NP’s more challenging problems often have momentous practical applications. For these problems, an exhaustive brute-force search for a solution would likely go on for an impractically long time—geologic time—before producing an answer. If a brute-force search algorithm is the best algorithm possible, then P does not equal NP. 

And among the cognoscenti, that’s apparently the consensus, which some liken more to religious belief: P ≠ NP. Most allow only a sliver of hope that the opposite will prove true. “I’d give it a 2 to 3% chance that P equals NP,” Aaronson says. “Those are the betting odds that I’d take.”

The result published in July presented a proof of exactly that long shot. But it was only the latest in a long tradition of proofs that don’t pass muster. Within a day of publication, in a turn of events worthy of Monty Python, the paper was removed from the online journal; then it seemed to reappear briefly before disappearing permanently. It was the most recent version of a paper that the author had posted more than 60 times to the arXiv preprint server over the last decade. The journal’s editor in chief explained on Twitter that the result had been rejected, but in a case of human error, the paper’s disposition had somehow changed from “reject” to “accept” and the proof had found its way to publication. 

3. In early August, when I met Steve Cook at his office on campus, he’d neither seen nor heard of that latest P vs. NP proof snafu. Now 81, he’d only recently retired, since his memory was failing. “That’s why we have James here,” he said—his son James, 36, also a computer scientist, had joined us for my visit. Steve was in the midst of clearing out his office. A giant recycling bin stood in the middle of the room, filling up with old yellowing issues of the Journal of Symbolic Logic, a stack of super-fat Toronto telephone books waiting nearby.

Over the years, Cook has seen many proofs purporting to solve the P vs. NP problem. In 2000, after the Clay Mathematics Institute named it one of the seven unsolved “Millennium Problems” (each worth a $1 million prize), he was inundated with messages from people who thought they’d triumphed. All the results were wrong, if not plainly bogus. About half claimed to have proved that P equals NP; the other half went in the opposite direction. Not too long ago, one person claimed to have proved both.

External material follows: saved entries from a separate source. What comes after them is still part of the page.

-- pv_equiv track=rewrite | github.com/1ncompleteness/Pizza-Slice-Instant-Insanity | pizza_insanity.py | solve
-- ===== SOURCE A (Python) =====
-- def rotations(t):
--     return [(t[0],t[1],t[2]), (t[1],t[2],t[0]), (t[2],t[0],t[1])]
--
-- def solve(slices):
--     n = len(slices)
--
--     def bt(idx, used, cols):
--         if idx == n:
--             return []
--         for r in rotations(slices[idx]):
--             ok = all(r[j] not in cols[j] for j in range(3))
--             if ok:
--                 for j in range(3):
--                     cols[j].add(r[j])
--                 rest = bt(idx+1, used|{idx}, cols)
--                 if rest is not None:
--                     return [(idx, r)] + rest
--                 for j in range(3):
--                     cols[j].remove(r[j])
--         return None
--
--     return bt(0, set(), [set(), set(), set()])
-- ===== SOURCE B (Python) =====
-- def rotations(t):
--     return [(t[0],t[1],t[2]), (t[1],t[2],t[0]), (t[2],t[0],t[1])]
--
-- def valid(chosen):
--     return all(len({r[j] for r in chosen}) == len(chosen) for j in range(3))
--
-- def solve(slices):
--     n = len(slices)
--     pools = [rotations(s) for s in slices]
--     stack = []          # stack[i] = which rotation of slice i is currently chosen
--     while True:
--         chosen = [p[c] for p, c in zip(pools, stack)]
--         if valid(chosen):
--             if len(stack) == n:
--                 return list(enumerate(chosen))
--             stack.append(0)
--         else:
--             while stack and stack[-1] == 2:
--                 stack.pop()
--             if not stack:
--                 return None
--             stack[-1] += 1
-- ===== Notes on version B (the rewrite author's own statement) =====
-- stated objective: alternative
-- what changed: Replaced A's recursive backtracking with mutable column sets and undo by an iterative explicit-stack odometer loop that re-derives the chosen prefix from the stack of rotation indices and re-checks column distinctness from scratch with a set-length test at every step.
import Mathlib
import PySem

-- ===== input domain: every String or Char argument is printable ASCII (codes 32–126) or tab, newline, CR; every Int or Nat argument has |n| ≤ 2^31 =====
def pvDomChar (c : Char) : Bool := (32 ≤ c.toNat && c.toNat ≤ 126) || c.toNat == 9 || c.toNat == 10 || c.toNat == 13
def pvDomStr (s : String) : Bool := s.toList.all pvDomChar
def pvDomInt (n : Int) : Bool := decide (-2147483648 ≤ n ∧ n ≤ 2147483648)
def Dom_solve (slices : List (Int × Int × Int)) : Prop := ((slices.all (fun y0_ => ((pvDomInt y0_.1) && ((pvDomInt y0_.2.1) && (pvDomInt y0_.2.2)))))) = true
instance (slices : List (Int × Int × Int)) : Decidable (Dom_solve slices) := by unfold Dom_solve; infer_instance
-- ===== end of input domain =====

-- B replaces A's recursive backtracking over mutable column sets with an iterative
-- explicit-stack odometer loop that re-checks the chosen prefix from scratch each step
-- (objective: alternative — same pruned search order, different structure).

-- ===== PORT A =====
-- shared helper: Python's rotations(t)
def rotations (t : Int × Int × Int) : List (Int × Int × Int) :=
  [(t.1, t.2.1, t.2.2), (t.2.1, t.2.2, t.1), (t.2.2, t.1, t.2.1)]

-- Python's inner bt: recursion on the remaining slices (idx carried for the output pairs);
-- the for-loop with early return is findSome?; the mutate/undo of cols becomes passing the
-- extended column sets only into the recursive call.
def bt : List (Int × Int × Int) → Int → PySem.Set Int →
    PySem.Set Int × PySem.Set Int × PySem.Set Int → Option (List (Int × (Int × Int × Int)))
  | [], _, _, _ => some []
  | s :: rest, idx, used, (c1, c2, c3) =>
      (rotations s).findSome? (fun r =>
        if !(c1.contains r.1) && !(c2.contains r.2.1) && !(c3.contains r.2.2) then
          match bt rest (idx + 1) (used.add idx) (c1.add r.1, c2.add r.2.1, c3.add r.2.2) with
          | some restAns => some ((idx, r) :: restAns)
          | none => none
        else none)

def solve (slices : List (Int × Int × Int)) : Option (List (Int × (Int × Int × Int))) :=
  bt slices 0 PySem.Set.empty (PySem.Set.empty, PySem.Set.empty, PySem.Set.empty)

-- ===== PORT B =====
-- len({r[j] for r in chosen}) == len(chosen) for one column j (proj = r ↦ r[j])
def colDistinct (chosen : List (Int × Int × Int)) (proj : (Int × Int × Int) → Int) : Bool :=
  PySem.Set.len (PySem.Set.ofList (chosen.map proj)) == (chosen.length : Int)

-- Source B's valid(chosen): all(... for j in range(3))
def validB (chosen : List (Int × Int × Int)) : Bool :=
  colDistinct chosen (·.1) && colDistinct chosen (·.2.1) && colDistinct chosen (·.2.2)

-- [p[c] for p, c in zip(pools, stack)]
def chosenB (pools : List (List (Int × Int × Int))) (stack : List Int) : List (Int × Int × Int) :=
  (pools.zip stack).map (fun pc => PySem.List.pyGetD pc.1 pc.2 (0, 0, 0))

-- while stack and stack[-1] == 2: stack.pop()
def drop2 (stack : List Int) : List Int := (stack.reverse.dropWhile (fun c => c == 2)).reverse

-- stack[-1] += 1
def incLast (stack : List Int) : List Int :=
  match stack.reverse with
  | [] => []
  | c :: rt => ((c + 1) :: rt).reverse

-- totality fuel for the while-True loop: fuelB d = number of stack states over d levels
def fuelB : Nat → Nat
  | 0 => 1
  | d + 1 => 1 + 3 * fuelB d

-- Source B's while-True loop (fuel only makes the port total; it never runs out, see loopB_char)
def loopB (pools : List (List (Int × Int × Int))) (n : Int) :
    Nat → List Int → Option (List (Int × (Int × Int × Int)))
  | 0, _ => none
  | fuel + 1, stack =>
    let chosen := chosenB pools stack
    if validB chosen then
      if (stack.length : Int) == n then some (PySem.List.enumerate chosen)
      else loopB pools n fuel (stack ++ [0])
    else
      let s' := drop2 stack
      if s'.isEmpty then none
      else loopB pools n fuel (incLast s')

def solve_alt (slices : List (Int × Int × Int)) : Option (List (Int × (Int × Int × Int))) :=
  loopB (slices.map rotations) (slices.length : Int) (fuelB slices.length + 1) []

-- ===== PRECONDITION & SPEC =====
def Spec_solve (slices : List (Int × Int × Int)) (out : Option (List (Int × (Int × Int × Int)))) : Prop := out = solve_alt slices
instance (slices : List (Int × Int × Int)) (out : Option (List (Int × (Int × Int × Int)))) : Decidable (Spec_solve slices out) := by unfold Spec_solve; infer_instance

-- ===== CLAIM (what is proved, stated in full; the proofs are below) =====
def Claim_equal_solve : Prop := ∀ (slices : List (Int × Int × Int)), Dom_solve slices → Spec_solve slices (solve slices)

-- ===== LEMMAS AND PROOFS =====

-- all full combinations (one rotation per pool), first pool varying slowest
def combosB : List (List (Int × Int × Int)) → List (List (Int × Int × Int))
  | [] => [[]]
  | p :: ps => p.flatMap (fun r => (combosB ps).map (fun tail => r :: tail))

-- "extending the given column sets by this suffix keeps all three columns conflict-free"
def extOk : PySem.Set Int × PySem.Set Int × PySem.Set Int → List (Int × Int × Int) → Bool
  | _, [] => true
  | (c1, c2, c3), r :: combo =>
      (!(c1.contains r.1) && !(c2.contains r.2.1) && !(c3.contains r.2.2)) &&
      extOk (c1.add r.1, c2.add r.2.1, c3.add r.2.2) combo

-- one-column version of extOk
def colOk : PySem.Set Int → List Int → Bool
  | _, [] => true
  | c, x :: l => !(c.contains x) && colOk (c.add x) l

theorem extOk_false_head (c1 c2 c3 : PySem.Set Int) (r : Int × Int × Int)
    (combo : List (Int × Int × Int))
    (h : (!(c1.contains r.1) && !(c2.contains r.2.1) && !(c3.contains r.2.2)) = false) :
    extOk (c1, c2, c3) (r :: combo) = false := by
  simp only [extOk, h, Bool.false_and]

theorem extOk_true_head (c1 c2 c3 : PySem.Set Int) (r : Int × Int × Int)
    (combo : List (Int × Int × Int))
    (h : (!(c1.contains r.1) && !(c2.contains r.2.1) && !(c3.contains r.2.2)) = true) :
    extOk (c1, c2, c3) (r :: combo)
      = extOk (c1.add r.1, c2.add r.2.1, c3.add r.2.2) combo := by
  simp only [extOk, h, Bool.true_and]

-- the inner for-loop of bt, characterised (ih = characterisation for the remaining slices)
theorem btLoop_char (rest : List (Int × Int × Int))
    (ih : ∀ (idx : Int) (used : PySem.Set Int) (c : PySem.Set Int × PySem.Set Int × PySem.Set Int),
      bt rest idx used c
        = ((combosB (rest.map rotations)).find? (extOk c)).map
            (fun combo => PySem.List.enumerate combo idx)) :
    ∀ (rs : List (Int × Int × Int)) (idx : Int) (used : PySem.Set Int)
      (c1 c2 c3 : PySem.Set Int),
      (rs.findSome? (fun r =>
        if !(c1.contains r.1) && !(c2.contains r.2.1) && !(c3.contains r.2.2) then
          match bt rest (idx + 1) (used.add idx) (c1.add r.1, c2.add r.2.1, c3.add r.2.2) with
          | some restAns => some ((idx, r) :: restAns)
          | none => none
        else none))
      = ((rs.flatMap (fun r => (combosB (rest.map rotations)).map (fun tail => r :: tail))).find?
            (extOk (c1, c2, c3))).map
          (fun combo => PySem.List.enumerate combo idx) := by
  intro rs
  induction rs with
  | nil => intro idx used c1 c2 c3; rfl
  | cons r rs' ihrs =>
    intro idx used c1 c2 c3
    rw [List.findSome?_cons, List.flatMap_cons, List.find?_append, List.find?_map]
    by_cases hok : (!(c1.contains r.1) && !(c2.contains r.2.1) && !(c3.contains r.2.2)) = true
    · have hfun : (extOk (c1, c2, c3) ∘ fun tail => r :: tail)
          = extOk (c1.add r.1, c2.add r.2.1, c3.add r.2.2) :=
        funext fun combo => extOk_true_head c1 c2 c3 r combo hok
      rw [hfun, ih (idx + 1) (used.add idx)]
      cases hfind : (combosB (rest.map rotations)).find?
          (extOk (c1.add r.1, c2.add r.2.1, c3.add r.2.2)) with
      | some combo =>
        have hok2 : (r.1 ∉ c1 ∧ r.2.1 ∉ c2) ∧ r.2.2 ∉ c3 := by
          simpa [PySem.Set.contains] using hok
        simp [hok2, PySem.List.enumerate_cons]
      | none =>
        simp only [Option.map_none, Option.none_or, hok, if_true]
        exact ihrs idx used c1 c2 c3
    · have hok' : (!(c1.contains r.1) && !(c2.contains r.2.1) && !(c3.contains r.2.2)) = false :=
        by simpa using hok
      have hnone : ((combosB (rest.map rotations)).find?
          (extOk (c1, c2, c3) ∘ fun tail => r :: tail)) = none := by
        rw [List.find?_eq_none]
        intro tail _
        simp [Function.comp, extOk_false_head c1 c2 c3 r tail hok']
      rw [hnone]
      simp only [Option.map_none, Option.none_or, hok', Bool.false_eq_true, if_false]
      exact ihrs idx used c1 c2 c3

-- bt = first valid suffix combination (in product order), decorated with indices
theorem bt_char (rest : List (Int × Int × Int)) :
    ∀ (idx : Int) (used : PySem.Set Int) (c : PySem.Set Int × PySem.Set Int × PySem.Set Int),
      bt rest idx used c
        = ((combosB (rest.map rotations)).find? (extOk c)).map
            (fun combo => PySem.List.enumerate combo idx) := by
  induction rest with
  | nil =>
    intro idx used c
    simp [bt, combosB, extOk, PySem.List.enumerate]
  | cons s rest ih =>
    intro idx used c
    obtain ⟨c1, c2, c3⟩ := c
    rw [show (s :: rest).map rotations = rotations s :: rest.map rotations from rfl]
    exact btLoop_char rest ih (rotations s) idx used c1 c2 c3

-- extOk splits into three independent columns
theorem extOk_eq_colOk (combo : List (Int × Int × Int)) :
    ∀ (c1 c2 c3 : PySem.Set Int),
      extOk (c1, c2, c3) combo
        = (colOk c1 (combo.map (·.1)) && colOk c2 (combo.map (·.2.1))
            && colOk c3 (combo.map (·.2.2))) := by
  induction combo with
  | nil => intro c1 c2 c3; rfl
  | cons r combo ih =>
    intro c1 c2 c3
    simp only [extOk, List.map_cons, colOk, ih]
    cases c1.contains r.1 <;> cases c2.contains r.2.1 <;> cases c3.contains r.2.2 <;> simp

theorem mem_set_iff (s : PySem.Set Int) (x : Int) : s.contains x = true ↔ x ∈ s := by
  simp [PySem.Set.contains]

theorem colOk_iff (l : List Int) :
    ∀ (c : PySem.Set Int), colOk c l = true ↔ (∀ x ∈ l, x ∉ c) ∧ l.Nodup := by
  induction l with
  | nil => intro c; simp [colOk]
  | cons x l ih =>
    intro c
    simp only [colOk, Bool.and_eq_true, Bool.not_eq_true', ih, List.nodup_cons]
    constructor
    · rintro ⟨hx, hall, hnd⟩
      have hx' : x ∉ c := fun h => by
        rw [(mem_set_iff c x).mpr h] at hx; exact Bool.true_eq_false.mp hx
      refine ⟨?_, ?_, hnd⟩
      · intro y hy
        rcases List.mem_cons.mp hy with rfl | hy'
        · exact hx'
        · intro hyc
          exact (hall y hy') ((PySem.Set.mem_add c x y).mpr (Or.inl hyc))
      · intro hxl
        exact (hall x hxl) ((PySem.Set.mem_add c x x).mpr (Or.inr rfl))
    · rintro ⟨hall, hxl, hnd⟩
      refine ⟨?_, ?_, hnd⟩
      · have hx' : x ∉ c := hall x (List.mem_cons_self ..)
        rw [← Bool.not_eq_true]
        intro hcx
        exact hx' ((mem_set_iff c x).mp hcx)
      · intro y hy hyc
        rcases (PySem.Set.mem_add c x y).mp hyc with h | rfl
        · exact hall y (List.mem_cons_of_mem _ hy) h
        · exact hxl hy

Cook, in his 1971 paper, conjectured that P does not equal NP (he phrased it using different terminology common at the time). He’s since invested a significant if indeterminate amount of time working to establish that that’s the case. “I don’t have a good memory of toiling away,” he says, but his colleagues recall that whenever they went into the department on the weekend, Steve was there in his office. 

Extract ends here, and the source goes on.